"""
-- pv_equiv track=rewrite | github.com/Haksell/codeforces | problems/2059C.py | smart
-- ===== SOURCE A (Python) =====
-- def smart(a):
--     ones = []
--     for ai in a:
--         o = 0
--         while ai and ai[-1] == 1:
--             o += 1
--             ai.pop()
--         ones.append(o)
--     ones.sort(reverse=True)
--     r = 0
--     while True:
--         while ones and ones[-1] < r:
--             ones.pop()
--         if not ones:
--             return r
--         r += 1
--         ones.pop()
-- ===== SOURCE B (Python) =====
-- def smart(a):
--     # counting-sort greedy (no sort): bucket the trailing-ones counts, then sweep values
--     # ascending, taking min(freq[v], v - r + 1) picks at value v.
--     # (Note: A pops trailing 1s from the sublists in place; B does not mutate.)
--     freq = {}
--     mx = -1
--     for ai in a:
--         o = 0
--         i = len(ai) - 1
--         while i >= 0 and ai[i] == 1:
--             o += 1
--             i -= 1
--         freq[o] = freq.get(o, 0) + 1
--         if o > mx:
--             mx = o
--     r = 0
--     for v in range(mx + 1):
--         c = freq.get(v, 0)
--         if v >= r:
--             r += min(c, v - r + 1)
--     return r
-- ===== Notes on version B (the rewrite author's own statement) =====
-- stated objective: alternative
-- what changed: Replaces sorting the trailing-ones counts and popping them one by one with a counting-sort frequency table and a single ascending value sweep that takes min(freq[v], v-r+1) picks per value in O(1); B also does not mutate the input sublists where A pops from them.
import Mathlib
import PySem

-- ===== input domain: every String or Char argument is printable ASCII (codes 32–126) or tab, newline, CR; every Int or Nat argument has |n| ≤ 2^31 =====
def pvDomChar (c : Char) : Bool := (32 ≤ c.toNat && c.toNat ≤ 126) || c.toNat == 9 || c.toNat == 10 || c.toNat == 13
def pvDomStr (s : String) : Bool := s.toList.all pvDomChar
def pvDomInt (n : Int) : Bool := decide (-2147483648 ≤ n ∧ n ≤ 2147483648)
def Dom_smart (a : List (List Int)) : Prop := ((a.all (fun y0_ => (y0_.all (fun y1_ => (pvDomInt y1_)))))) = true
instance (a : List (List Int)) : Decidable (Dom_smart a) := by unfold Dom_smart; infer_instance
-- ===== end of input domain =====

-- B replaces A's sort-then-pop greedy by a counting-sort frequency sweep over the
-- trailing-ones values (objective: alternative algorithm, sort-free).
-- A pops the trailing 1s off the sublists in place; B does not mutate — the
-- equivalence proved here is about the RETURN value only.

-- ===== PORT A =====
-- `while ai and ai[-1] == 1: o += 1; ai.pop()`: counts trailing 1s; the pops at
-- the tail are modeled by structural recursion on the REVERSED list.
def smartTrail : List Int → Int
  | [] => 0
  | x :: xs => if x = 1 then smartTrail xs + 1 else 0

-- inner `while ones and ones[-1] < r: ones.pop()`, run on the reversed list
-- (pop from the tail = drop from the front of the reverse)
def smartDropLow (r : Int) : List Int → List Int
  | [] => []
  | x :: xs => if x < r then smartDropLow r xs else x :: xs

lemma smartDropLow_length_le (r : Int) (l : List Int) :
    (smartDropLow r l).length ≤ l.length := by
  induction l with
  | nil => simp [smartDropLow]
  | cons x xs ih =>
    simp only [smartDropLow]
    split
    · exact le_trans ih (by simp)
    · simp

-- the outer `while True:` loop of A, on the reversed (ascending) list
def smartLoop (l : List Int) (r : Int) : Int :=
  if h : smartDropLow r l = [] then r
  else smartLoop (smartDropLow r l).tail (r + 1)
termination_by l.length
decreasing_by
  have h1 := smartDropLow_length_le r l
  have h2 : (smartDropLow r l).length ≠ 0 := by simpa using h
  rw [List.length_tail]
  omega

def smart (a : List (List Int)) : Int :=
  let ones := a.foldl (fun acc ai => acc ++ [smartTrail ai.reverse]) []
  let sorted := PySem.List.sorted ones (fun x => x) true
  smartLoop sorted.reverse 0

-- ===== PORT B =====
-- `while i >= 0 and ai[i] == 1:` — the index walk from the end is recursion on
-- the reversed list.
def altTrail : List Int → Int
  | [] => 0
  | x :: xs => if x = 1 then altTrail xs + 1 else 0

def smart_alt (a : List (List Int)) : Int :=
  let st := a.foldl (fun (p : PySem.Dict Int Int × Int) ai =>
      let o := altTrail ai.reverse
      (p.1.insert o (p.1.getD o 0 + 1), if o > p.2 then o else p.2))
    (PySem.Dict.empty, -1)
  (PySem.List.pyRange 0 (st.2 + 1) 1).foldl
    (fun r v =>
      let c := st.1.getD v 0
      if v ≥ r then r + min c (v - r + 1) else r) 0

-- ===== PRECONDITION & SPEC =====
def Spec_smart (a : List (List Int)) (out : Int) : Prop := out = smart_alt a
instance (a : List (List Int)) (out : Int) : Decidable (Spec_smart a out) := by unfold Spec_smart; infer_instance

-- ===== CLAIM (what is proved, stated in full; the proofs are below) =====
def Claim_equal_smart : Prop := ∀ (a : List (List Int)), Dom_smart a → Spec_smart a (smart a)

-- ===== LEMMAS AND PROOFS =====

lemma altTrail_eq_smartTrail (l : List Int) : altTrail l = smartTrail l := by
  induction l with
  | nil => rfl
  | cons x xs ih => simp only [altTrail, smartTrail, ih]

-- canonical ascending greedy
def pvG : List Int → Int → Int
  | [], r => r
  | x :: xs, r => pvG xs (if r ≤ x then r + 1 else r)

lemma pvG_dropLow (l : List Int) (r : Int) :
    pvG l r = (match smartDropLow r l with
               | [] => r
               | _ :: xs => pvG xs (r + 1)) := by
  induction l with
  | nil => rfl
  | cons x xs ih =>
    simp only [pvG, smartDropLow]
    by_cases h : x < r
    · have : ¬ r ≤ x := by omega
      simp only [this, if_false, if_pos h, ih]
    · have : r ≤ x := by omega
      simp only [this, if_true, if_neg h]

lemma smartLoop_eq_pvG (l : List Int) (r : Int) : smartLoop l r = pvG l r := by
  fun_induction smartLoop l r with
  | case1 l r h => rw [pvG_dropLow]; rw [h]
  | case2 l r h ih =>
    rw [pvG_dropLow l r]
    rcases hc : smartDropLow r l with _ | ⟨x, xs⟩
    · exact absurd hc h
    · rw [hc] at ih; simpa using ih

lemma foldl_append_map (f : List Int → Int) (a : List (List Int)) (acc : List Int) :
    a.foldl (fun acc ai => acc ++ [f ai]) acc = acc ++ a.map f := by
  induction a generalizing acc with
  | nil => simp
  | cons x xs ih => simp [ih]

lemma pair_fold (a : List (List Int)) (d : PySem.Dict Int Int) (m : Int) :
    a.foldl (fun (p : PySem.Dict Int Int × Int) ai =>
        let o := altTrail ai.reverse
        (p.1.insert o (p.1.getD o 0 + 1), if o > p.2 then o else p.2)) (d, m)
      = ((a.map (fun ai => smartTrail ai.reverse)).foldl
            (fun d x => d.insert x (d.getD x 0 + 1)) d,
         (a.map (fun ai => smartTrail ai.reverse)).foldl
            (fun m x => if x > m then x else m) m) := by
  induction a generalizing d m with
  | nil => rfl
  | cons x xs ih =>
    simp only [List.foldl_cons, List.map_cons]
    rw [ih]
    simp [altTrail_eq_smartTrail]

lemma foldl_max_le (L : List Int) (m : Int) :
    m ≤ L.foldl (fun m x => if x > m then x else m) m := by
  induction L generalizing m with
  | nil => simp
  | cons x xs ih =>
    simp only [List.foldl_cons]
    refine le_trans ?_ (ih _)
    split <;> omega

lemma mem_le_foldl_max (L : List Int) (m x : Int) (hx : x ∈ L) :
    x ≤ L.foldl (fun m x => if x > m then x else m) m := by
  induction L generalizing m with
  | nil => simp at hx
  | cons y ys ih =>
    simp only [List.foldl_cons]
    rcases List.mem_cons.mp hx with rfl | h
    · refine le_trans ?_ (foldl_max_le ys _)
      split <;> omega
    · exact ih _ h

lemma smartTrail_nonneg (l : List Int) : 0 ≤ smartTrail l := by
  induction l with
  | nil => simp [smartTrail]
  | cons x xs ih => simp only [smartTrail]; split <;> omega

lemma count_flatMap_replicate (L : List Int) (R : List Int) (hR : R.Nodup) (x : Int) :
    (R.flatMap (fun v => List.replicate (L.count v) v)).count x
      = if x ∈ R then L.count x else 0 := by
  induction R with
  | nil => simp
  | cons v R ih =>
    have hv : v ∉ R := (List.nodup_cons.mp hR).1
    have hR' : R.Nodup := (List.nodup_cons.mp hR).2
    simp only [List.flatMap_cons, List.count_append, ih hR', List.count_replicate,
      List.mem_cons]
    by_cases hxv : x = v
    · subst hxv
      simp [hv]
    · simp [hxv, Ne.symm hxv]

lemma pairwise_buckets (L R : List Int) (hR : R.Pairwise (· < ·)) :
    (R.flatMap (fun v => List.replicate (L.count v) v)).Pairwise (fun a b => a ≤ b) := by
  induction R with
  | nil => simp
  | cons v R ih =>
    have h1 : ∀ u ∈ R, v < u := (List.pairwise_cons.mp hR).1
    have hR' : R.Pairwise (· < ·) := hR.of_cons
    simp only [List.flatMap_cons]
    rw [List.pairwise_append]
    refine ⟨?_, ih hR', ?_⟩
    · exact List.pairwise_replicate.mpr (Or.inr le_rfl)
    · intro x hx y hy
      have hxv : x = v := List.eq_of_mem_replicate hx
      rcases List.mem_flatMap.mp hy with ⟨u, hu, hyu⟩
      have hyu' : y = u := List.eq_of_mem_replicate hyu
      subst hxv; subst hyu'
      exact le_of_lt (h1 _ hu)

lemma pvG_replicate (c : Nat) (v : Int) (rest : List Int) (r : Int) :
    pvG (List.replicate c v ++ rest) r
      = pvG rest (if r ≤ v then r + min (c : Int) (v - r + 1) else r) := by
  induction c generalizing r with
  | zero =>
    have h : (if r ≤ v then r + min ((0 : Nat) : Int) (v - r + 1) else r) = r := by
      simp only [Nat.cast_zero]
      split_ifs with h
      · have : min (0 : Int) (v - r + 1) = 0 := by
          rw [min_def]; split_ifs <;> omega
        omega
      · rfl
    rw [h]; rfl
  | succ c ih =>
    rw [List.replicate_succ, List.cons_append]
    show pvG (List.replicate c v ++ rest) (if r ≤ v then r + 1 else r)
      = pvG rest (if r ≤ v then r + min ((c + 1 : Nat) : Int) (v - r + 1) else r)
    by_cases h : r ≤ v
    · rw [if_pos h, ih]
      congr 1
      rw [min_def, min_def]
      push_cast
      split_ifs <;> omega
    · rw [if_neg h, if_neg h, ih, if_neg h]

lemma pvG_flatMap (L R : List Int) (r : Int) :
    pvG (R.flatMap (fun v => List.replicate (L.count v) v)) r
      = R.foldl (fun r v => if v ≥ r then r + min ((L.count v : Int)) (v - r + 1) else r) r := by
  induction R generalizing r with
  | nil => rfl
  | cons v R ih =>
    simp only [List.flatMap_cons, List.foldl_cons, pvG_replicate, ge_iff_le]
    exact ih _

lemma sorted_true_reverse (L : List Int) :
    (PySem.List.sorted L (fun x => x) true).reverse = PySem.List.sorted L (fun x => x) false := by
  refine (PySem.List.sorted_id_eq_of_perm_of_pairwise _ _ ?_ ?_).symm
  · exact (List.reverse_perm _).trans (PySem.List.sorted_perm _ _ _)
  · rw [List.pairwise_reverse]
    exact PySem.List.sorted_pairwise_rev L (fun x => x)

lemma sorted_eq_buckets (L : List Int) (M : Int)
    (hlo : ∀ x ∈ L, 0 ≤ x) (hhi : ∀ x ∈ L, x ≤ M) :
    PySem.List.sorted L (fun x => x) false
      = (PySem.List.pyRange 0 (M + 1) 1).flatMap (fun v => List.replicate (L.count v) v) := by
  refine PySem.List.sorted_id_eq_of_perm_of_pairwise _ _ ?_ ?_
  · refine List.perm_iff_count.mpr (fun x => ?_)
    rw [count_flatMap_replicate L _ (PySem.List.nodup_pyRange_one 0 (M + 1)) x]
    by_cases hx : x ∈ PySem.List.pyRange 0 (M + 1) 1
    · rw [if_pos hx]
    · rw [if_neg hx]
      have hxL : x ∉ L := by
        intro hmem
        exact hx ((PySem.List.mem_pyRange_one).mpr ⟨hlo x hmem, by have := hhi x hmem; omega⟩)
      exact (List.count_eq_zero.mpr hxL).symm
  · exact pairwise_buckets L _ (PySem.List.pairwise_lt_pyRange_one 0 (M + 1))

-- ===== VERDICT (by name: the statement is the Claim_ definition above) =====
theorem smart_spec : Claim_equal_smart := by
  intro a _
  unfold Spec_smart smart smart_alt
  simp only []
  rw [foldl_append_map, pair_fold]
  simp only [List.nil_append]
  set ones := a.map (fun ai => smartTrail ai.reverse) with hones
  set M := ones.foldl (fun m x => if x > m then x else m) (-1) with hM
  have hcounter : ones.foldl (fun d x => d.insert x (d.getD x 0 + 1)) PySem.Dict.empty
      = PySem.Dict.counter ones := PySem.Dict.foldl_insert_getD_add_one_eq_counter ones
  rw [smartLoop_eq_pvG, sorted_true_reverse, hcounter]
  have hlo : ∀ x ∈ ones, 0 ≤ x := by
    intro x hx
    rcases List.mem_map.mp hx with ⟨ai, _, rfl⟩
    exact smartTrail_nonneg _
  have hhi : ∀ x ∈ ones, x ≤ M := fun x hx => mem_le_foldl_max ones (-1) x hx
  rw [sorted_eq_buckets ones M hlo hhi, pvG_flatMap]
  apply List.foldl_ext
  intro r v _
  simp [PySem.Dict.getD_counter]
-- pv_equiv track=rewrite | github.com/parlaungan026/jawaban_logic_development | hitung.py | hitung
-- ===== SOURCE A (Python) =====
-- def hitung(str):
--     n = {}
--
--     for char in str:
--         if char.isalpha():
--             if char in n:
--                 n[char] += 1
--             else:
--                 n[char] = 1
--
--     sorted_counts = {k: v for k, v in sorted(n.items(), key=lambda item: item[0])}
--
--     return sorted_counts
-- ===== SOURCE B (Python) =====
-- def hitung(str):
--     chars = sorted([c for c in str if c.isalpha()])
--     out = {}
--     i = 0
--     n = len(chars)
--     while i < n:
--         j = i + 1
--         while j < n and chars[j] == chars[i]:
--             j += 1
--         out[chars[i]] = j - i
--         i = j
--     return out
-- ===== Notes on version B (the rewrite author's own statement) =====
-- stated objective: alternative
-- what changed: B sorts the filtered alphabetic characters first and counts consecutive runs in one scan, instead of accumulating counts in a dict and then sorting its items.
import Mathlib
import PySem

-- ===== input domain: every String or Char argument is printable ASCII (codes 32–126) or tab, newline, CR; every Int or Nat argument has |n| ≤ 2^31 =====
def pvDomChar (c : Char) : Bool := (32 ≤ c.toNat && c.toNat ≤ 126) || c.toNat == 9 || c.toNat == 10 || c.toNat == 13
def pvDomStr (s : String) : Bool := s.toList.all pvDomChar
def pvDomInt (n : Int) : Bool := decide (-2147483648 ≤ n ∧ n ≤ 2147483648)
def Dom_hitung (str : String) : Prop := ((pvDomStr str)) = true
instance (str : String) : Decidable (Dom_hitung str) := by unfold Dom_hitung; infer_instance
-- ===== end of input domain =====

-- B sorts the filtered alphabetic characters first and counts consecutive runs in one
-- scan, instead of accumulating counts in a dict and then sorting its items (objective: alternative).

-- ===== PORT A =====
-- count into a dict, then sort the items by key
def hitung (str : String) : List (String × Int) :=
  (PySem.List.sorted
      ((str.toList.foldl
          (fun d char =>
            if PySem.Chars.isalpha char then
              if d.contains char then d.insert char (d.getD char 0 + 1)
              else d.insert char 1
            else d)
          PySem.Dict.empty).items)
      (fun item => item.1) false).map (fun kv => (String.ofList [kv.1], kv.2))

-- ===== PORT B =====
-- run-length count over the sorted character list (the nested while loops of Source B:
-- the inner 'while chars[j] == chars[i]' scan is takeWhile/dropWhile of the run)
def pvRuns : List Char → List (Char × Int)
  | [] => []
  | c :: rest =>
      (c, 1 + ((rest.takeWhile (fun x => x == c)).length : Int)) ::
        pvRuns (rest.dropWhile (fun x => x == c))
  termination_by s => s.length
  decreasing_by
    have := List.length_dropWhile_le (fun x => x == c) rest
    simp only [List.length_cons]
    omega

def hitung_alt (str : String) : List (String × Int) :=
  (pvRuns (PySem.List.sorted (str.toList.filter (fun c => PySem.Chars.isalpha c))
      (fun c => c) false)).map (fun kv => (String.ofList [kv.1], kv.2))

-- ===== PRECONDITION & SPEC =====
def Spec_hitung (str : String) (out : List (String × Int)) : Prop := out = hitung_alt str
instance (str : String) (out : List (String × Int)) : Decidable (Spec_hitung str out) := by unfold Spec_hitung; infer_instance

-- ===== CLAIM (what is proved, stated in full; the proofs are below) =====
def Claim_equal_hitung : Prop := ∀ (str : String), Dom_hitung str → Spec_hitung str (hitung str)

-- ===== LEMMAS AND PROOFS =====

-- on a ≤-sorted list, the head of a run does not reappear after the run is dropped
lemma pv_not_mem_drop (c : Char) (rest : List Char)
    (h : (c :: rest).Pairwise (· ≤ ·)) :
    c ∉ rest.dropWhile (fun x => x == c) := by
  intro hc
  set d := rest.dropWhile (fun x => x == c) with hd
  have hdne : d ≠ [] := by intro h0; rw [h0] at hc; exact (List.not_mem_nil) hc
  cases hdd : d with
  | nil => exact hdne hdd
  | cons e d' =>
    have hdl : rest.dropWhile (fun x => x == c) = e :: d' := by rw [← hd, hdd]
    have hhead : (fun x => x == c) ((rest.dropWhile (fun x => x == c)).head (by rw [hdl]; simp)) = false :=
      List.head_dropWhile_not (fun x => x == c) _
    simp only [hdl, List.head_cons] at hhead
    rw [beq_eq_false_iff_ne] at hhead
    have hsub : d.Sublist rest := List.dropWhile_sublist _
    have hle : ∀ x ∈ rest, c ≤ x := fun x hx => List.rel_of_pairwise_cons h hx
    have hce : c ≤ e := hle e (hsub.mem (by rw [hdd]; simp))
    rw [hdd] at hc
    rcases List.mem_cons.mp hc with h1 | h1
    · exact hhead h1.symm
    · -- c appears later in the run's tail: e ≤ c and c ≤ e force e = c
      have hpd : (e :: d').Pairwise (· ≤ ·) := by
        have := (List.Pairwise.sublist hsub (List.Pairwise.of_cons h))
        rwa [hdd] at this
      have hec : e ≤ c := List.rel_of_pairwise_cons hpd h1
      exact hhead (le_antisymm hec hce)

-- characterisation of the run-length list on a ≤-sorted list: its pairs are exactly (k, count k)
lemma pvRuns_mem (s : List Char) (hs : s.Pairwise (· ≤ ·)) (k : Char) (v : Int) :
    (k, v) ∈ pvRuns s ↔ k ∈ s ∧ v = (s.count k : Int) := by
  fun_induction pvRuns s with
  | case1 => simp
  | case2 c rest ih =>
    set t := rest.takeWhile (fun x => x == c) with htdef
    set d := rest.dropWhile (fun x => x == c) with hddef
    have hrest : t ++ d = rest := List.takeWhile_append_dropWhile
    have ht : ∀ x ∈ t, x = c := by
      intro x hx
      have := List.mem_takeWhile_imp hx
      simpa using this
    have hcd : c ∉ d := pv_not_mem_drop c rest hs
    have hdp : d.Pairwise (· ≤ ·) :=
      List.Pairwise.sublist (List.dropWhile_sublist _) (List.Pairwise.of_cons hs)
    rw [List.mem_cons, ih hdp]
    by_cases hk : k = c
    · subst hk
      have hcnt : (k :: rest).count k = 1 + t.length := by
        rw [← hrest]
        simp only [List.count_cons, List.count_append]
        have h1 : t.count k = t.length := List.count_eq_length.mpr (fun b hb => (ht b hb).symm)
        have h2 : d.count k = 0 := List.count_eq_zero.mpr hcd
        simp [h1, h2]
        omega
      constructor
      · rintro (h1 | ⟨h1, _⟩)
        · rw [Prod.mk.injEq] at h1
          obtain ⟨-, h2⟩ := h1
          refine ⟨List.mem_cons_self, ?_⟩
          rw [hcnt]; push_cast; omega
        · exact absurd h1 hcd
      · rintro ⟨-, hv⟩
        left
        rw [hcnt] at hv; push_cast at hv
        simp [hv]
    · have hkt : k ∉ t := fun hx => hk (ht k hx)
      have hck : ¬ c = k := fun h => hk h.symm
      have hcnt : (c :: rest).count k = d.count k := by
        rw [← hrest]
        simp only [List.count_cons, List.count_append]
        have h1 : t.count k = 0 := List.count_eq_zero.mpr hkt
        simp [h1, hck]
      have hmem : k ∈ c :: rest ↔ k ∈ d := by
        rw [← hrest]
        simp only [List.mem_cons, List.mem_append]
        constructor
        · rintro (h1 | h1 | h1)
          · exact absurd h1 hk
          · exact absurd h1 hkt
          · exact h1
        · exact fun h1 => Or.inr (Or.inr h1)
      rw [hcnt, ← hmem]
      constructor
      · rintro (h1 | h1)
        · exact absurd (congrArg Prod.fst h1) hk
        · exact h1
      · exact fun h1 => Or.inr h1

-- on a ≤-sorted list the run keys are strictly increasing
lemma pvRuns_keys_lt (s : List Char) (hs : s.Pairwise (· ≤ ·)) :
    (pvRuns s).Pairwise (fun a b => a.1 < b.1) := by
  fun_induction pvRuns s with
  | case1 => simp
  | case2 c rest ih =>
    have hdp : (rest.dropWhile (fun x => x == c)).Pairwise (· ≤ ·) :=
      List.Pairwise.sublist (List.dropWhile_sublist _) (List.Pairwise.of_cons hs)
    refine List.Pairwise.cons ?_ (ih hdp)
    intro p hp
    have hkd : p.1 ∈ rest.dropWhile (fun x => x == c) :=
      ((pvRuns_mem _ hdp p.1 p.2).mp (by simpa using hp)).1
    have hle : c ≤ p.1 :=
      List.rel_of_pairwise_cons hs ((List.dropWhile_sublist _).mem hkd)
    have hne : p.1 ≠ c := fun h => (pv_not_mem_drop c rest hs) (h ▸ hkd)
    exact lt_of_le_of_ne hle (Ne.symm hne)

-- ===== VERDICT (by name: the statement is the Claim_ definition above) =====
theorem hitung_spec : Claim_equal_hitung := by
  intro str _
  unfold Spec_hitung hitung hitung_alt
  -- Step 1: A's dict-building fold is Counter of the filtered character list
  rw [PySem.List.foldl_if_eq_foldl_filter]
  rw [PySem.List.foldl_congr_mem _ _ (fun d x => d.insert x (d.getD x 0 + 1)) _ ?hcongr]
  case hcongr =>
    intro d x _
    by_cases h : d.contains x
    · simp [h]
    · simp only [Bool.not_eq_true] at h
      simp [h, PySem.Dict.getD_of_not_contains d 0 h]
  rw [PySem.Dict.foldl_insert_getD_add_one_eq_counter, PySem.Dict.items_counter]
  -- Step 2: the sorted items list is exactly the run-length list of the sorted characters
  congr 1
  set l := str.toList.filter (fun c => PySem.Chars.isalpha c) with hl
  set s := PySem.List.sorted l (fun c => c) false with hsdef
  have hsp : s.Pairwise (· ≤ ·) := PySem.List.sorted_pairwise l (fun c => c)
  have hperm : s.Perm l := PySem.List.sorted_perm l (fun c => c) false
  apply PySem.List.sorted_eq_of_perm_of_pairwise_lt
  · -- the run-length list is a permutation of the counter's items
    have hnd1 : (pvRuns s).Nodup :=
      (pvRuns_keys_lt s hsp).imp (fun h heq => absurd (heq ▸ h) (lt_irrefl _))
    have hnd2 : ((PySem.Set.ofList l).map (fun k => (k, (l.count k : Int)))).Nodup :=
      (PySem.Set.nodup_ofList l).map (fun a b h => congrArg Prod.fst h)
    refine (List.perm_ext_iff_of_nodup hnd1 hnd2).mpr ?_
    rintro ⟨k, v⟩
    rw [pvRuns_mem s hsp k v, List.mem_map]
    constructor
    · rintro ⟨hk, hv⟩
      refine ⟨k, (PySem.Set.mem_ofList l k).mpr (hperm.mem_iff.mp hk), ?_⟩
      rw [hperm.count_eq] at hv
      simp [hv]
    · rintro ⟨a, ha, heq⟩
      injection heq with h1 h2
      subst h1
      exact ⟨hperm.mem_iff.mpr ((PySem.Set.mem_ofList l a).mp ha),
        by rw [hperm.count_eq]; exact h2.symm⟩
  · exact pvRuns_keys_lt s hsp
"""
- What is being asked:
Which of the lines above mention the word "objective"? Pull those lines out.

- Answer to this problem:
-- stated objective: alternative
-- trailing-ones values (objective: alternative algorithm, sort-free).
-- stated objective: alternative
-- scan, instead of accumulating counts in a dict and then sorting its items (objective: alternative).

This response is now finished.